La verdad acostumbra a ser inoportuna, es cierto. Pero parece bastante razonable asumir que, si lo que realmente se busca es que la tregua de cuatro días se convierta en definitiva, ahora –no dentro de tres, dos o un día– parece el momento justo para hacerle saber a Netanyahu, con claridad, que no cuenta con el respaldo unánime de la comunidad internacional para reiniciar su operación de exterminio contra los palestinos de Gaza.
En cuanto al lugar elegido, la crítica se podría sustentar si, el día anterior, no le hubiera dicho exactamente lo mismo a Netanyahu sentado frente a él. Hacerlo con luz y cámaras en el paso fronterizo de Rafah parece una manera proporcionada y bastante leal de transmitirle que no se trataba de un mensaje en una botella; es una política y no tiene vuelta atrás.
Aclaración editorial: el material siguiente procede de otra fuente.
-- pv_equiv track=rewrite | github.com/jainy007/TRIAGE_BRAIN_MVP | src/triage_brain/perf_tester.py | _is_prediction_correct
-- ===== SOURCE A (Python) =====
-- def _is_prediction_correct(predicted: str, expected: str) -> bool:
--     """Check if prediction is correct with flexible matching"""
--
--     if predicted == expected:
--         return True
--
--     # Group similar behaviors for evaluation
--     similar_groups = [
--         ['nearmiss', 'overshoot', 'oversteering'],  # Dangerous behaviors
--         ['pedestrian', 'bicycle'],  # External entities
--         ['hesitation', 'stop_behavior'],  # Stop/slow behaviors
--         ['lane_change', 'turning'],  # Lane changes
--         ['obstacles', 'vehicle_interaction'],  # Obstacle avoidance
--         ['road_conditions', 'other']  # Environmental
--     ]
--
--     for group in similar_groups:
--         if predicted in group and expected in group:
--             return True
--
--     return False
-- ===== SOURCE B (Python) =====
-- # Canonical-representative formulation: every label is mapped to the canonical
-- # representative of its similarity group (unknown labels are their own canonical
-- # form), and the check is a single equality of canonical forms.
-- _CANONICAL = {
--     'nearmiss': 'nearmiss', 'overshoot': 'nearmiss', 'oversteering': 'nearmiss',
--     'pedestrian': 'pedestrian', 'bicycle': 'pedestrian',
--     'hesitation': 'hesitation', 'stop_behavior': 'hesitation',
--     'lane_change': 'lane_change', 'turning': 'lane_change',
--     'obstacles': 'obstacles', 'vehicle_interaction': 'obstacles',
--     'road_conditions': 'road_conditions', 'other': 'road_conditions',
-- }
--
--
-- def _is_prediction_correct(predicted: str, expected: str) -> bool:
--     """Check if prediction is correct with flexible matching"""
--     return _CANONICAL.get(predicted, predicted) == _CANONICAL.get(expected, expected)
-- ===== Notes on version B (the rewrite author's own statement) =====
-- stated objective: alternative
-- what changed: Reformulates the check as canonicalization: each label maps to its group's canonical representative (unknown labels canonicalize to themselves), so the body is one equality of canonical forms instead of an equality fast path plus a scan over the six group lists.
import Mathlib
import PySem

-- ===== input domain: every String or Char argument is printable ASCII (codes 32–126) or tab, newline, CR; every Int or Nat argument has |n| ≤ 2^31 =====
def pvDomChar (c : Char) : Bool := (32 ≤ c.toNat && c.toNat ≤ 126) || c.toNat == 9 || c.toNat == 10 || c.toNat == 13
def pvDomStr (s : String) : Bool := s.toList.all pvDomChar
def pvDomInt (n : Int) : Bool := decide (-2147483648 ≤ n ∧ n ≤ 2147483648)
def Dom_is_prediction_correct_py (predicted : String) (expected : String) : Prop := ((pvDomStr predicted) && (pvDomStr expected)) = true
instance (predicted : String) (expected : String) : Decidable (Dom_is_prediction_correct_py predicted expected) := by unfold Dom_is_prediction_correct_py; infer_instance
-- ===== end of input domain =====

-- B reformulates A's equality-or-group-scan as canonicalization: each label maps to its
-- group's representative (unknown labels to themselves) and the body is a single equality.

-- ===== PORT A =====
def pvSimilarGroups : List (List String) :=
  [["nearmiss", "overshoot", "oversteering"],
   ["pedestrian", "bicycle"],
   ["hesitation", "stop_behavior"],
   ["lane_change", "turning"],
   ["obstacles", "vehicle_interaction"],
   ["road_conditions", "other"]]

-- 'for group in similar_groups: if predicted in group and expected in group: return True'
-- followed by 'return False' is List.any over the groups.
def is_prediction_correct_py (predicted : String) (expected : String) : Bool :=
  if predicted = expected then true
  else pvSimilarGroups.any (fun group => group.contains predicted && group.contains expected)

-- ===== PORT B =====
-- the literal _CANONICAL dict of Source B
def pvCanonical : PySem.Dict String String :=
  PySem.Dict.ofList
    [("nearmiss", "nearmiss"), ("overshoot", "nearmiss"), ("oversteering", "nearmiss"),
     ("pedestrian", "pedestrian"), ("bicycle", "pedestrian"),
     ("hesitation", "hesitation"), ("stop_behavior", "hesitation"),
     ("lane_change", "lane_change"), ("turning", "lane_change"),
     ("obstacles", "obstacles"), ("vehicle_interaction", "obstacles"),
     ("road_conditions", "road_conditions"), ("other", "road_conditions")]

-- 'return _CANONICAL.get(predicted, predicted) == _CANONICAL.get(expected, expected)'
def is_prediction_correct_py_alt (predicted : String) (expected : String) : Bool :=
  pvCanonical.getD predicted predicted == pvCanonical.getD expected expected

-- ===== PRECONDITION & SPEC =====
def Spec_is_prediction_correct_py (predicted : String) (expected : String) (out : Bool) : Prop := out = is_prediction_correct_py_alt predicted expected
instance (predicted : String) (expected : String) (out : Bool) : Decidable (Spec_is_prediction_correct_py predicted expected out) := by unfold Spec_is_prediction_correct_py; infer_instance

-- ===== CLAIM (what is proved, stated in full; the proofs are below) =====
def Claim_equal_is_prediction_correct_py : Prop := ∀ (predicted : String) (expected : String), Dom_is_prediction_correct_py predicted expected → Spec_is_prediction_correct_py predicted expected (is_prediction_correct_py predicted expected)

-- ===== LEMMAS AND PROOFS =====

-- all thirteen labels occurring in the groups / the table
def pvLabels : List String :=
  ["nearmiss", "overshoot", "oversteering", "pedestrian", "bicycle",
   "hesitation", "stop_behavior", "lane_change", "turning",
   "obstacles", "vehicle_interaction", "road_conditions", "other"]

-- pvCanonical's items, computed once (all 13 keys are distinct, so update just appends)
lemma pvCanonical_eq : pvCanonical = PySem.Dict.mk
    [("nearmiss", "nearmiss"), ("overshoot", "nearmiss"), ("oversteering", "nearmiss"),
     ("pedestrian", "pedestrian"), ("bicycle", "pedestrian"),
     ("hesitation", "hesitation"), ("stop_behavior", "hesitation"),
     ("lane_change", "lane_change"), ("turning", "lane_change"),
     ("obstacles", "obstacles"), ("vehicle_interaction", "obstacles"),
     ("road_conditions", "road_conditions"), ("other", "road_conditions")] := by
  decide

-- a label outside the table: A sees it in no group, B canonicalizes it to itself
set_option maxRecDepth 4096 in
lemma pv_unknown (s : String) (h : s ∉ pvLabels) :
    (∀ g ∈ pvSimilarGroups, s ∉ g) ∧ pvCanonical.getD s s = s := by
  simp [pvLabels] at h
  obtain ⟨h1,h2,h3,h4,h5,h6,h7,h8,h9,h10,h11,h12,h13⟩ := h
  have h1' := Ne.symm h1; have h2' := Ne.symm h2; have h3' := Ne.symm h3
  have h4' := Ne.symm h4; have h5' := Ne.symm h5; have h6' := Ne.symm h6
  have h7' := Ne.symm h7; have h8' := Ne.symm h8; have h9' := Ne.symm h9
  have h10' := Ne.symm h10; have h11' := Ne.symm h11; have h12' := Ne.symm h12
  have h13' := Ne.symm h13
  constructor
  · simp [pvSimilarGroups, h1,h2,h3,h4,h5,h6,h7,h8,h9,h10,h11,h12,h13]
  · simp [pvCanonical_eq, PySem.Dict.getD, PySem.Dict.get?,
      h1',h2',h3',h4',h5',h6',h7',h8',h9',h10',h11',h12',h13']

-- a known label canonicalizes to a known label
set_option maxRecDepth 4096 in
lemma pv_canon_mem (s : String) (h : s ∈ pvLabels) : pvCanonical.getD s s ∈ pvLabels := by
  fin_cases h <;> decide

-- ===== VERDICT (by name: the statement is the Claim_ definition above) =====
set_option maxRecDepth 8192 in
theorem is_prediction_correct_py_spec : Claim_equal_is_prediction_correct_py := by
  intro p e _
  unfold Spec_is_prediction_correct_py
  by_cases hp : p ∈ pvLabels
  · by_cases he : e ∈ pvLabels
    · simp only [pvLabels, List.mem_cons, List.not_mem_nil, or_false] at hp he
      rcases hp with rfl|rfl|rfl|rfl|rfl|rfl|rfl|rfl|rfl|rfl|rfl|rfl|rfl <;>
        rcases he with rfl|rfl|rfl|rfl|rfl|rfl|rfl|rfl|rfl|rfl|rfl|rfl|rfl <;> decide
    · -- e unknown: A is false (p ≠ e and e in no group); B compares a known canonical with e
      obtain ⟨ha, hb⟩ := pv_unknown e he
      have hpe : p ≠ e := fun h => he (h ▸ hp)
      have hc := pv_canon_mem p hp
      have hne : pvCanonical.getD p p ≠ e := fun h => he (h ▸ hc)
      have hF : (pvCanonical.getD p p == e) = false := by simp [hne]
      simp [is_prediction_correct_py, is_prediction_correct_py_alt, hpe, hb, hF]
      exact fun x hx _ => ha x hx
  · -- p unknown
    obtain ⟨ha, hb⟩ := pv_unknown p hp
    by_cases he : e ∈ pvLabels
    · have hpe : p ≠ e := fun h => hp (h ▸ he)
      have hc := pv_canon_mem e he
      have hne : p ≠ pvCanonical.getD e e := fun h => hp (h ▸ hc)
      have hF : (p == pvCanonical.getD e e) = false := by simp [hne]
      simp [is_prediction_correct_py, is_prediction_correct_py_alt, hpe, hb, hF]
      intro x hx hpx
      exact absurd hpx (ha x hx)
    · obtain ⟨_, hb'⟩ := pv_unknown e he
      by_cases hpe : p = e
      · simp [is_prediction_correct_py, is_prediction_correct_py_alt, hpe]
      · have hF : (p == e) = false := by simp [hpe]
        simp [is_prediction_correct_py, is_prediction_correct_py_alt, hpe, hb, hb', hF]
        intro x hx hpx
        exact absurd hpx (ha x hx)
Respecto a las consecuencias, obviando argumentos churriguerescos como que vamos a perder el soporte vital del Mossad en la lucha contra el terrorismo, se trataría de preguntarse si realmente resulta más beneficioso para el interés de España y más soportable para nuestra conciencia protestar hipócritamente pero dejar ante la masacre diaria que se perpetra en Gaza, o aguantar que Netanyahu intente intimidarnos como un matón de patio de colegio llamando a su embajador y acusándonos de ser cómplices de los terroristas; ignorando que, en España, muchos ya estamos muy acostumbrados y ya no nos impresionan tales acusaciones. Parece un dilema moral, pero no lo es.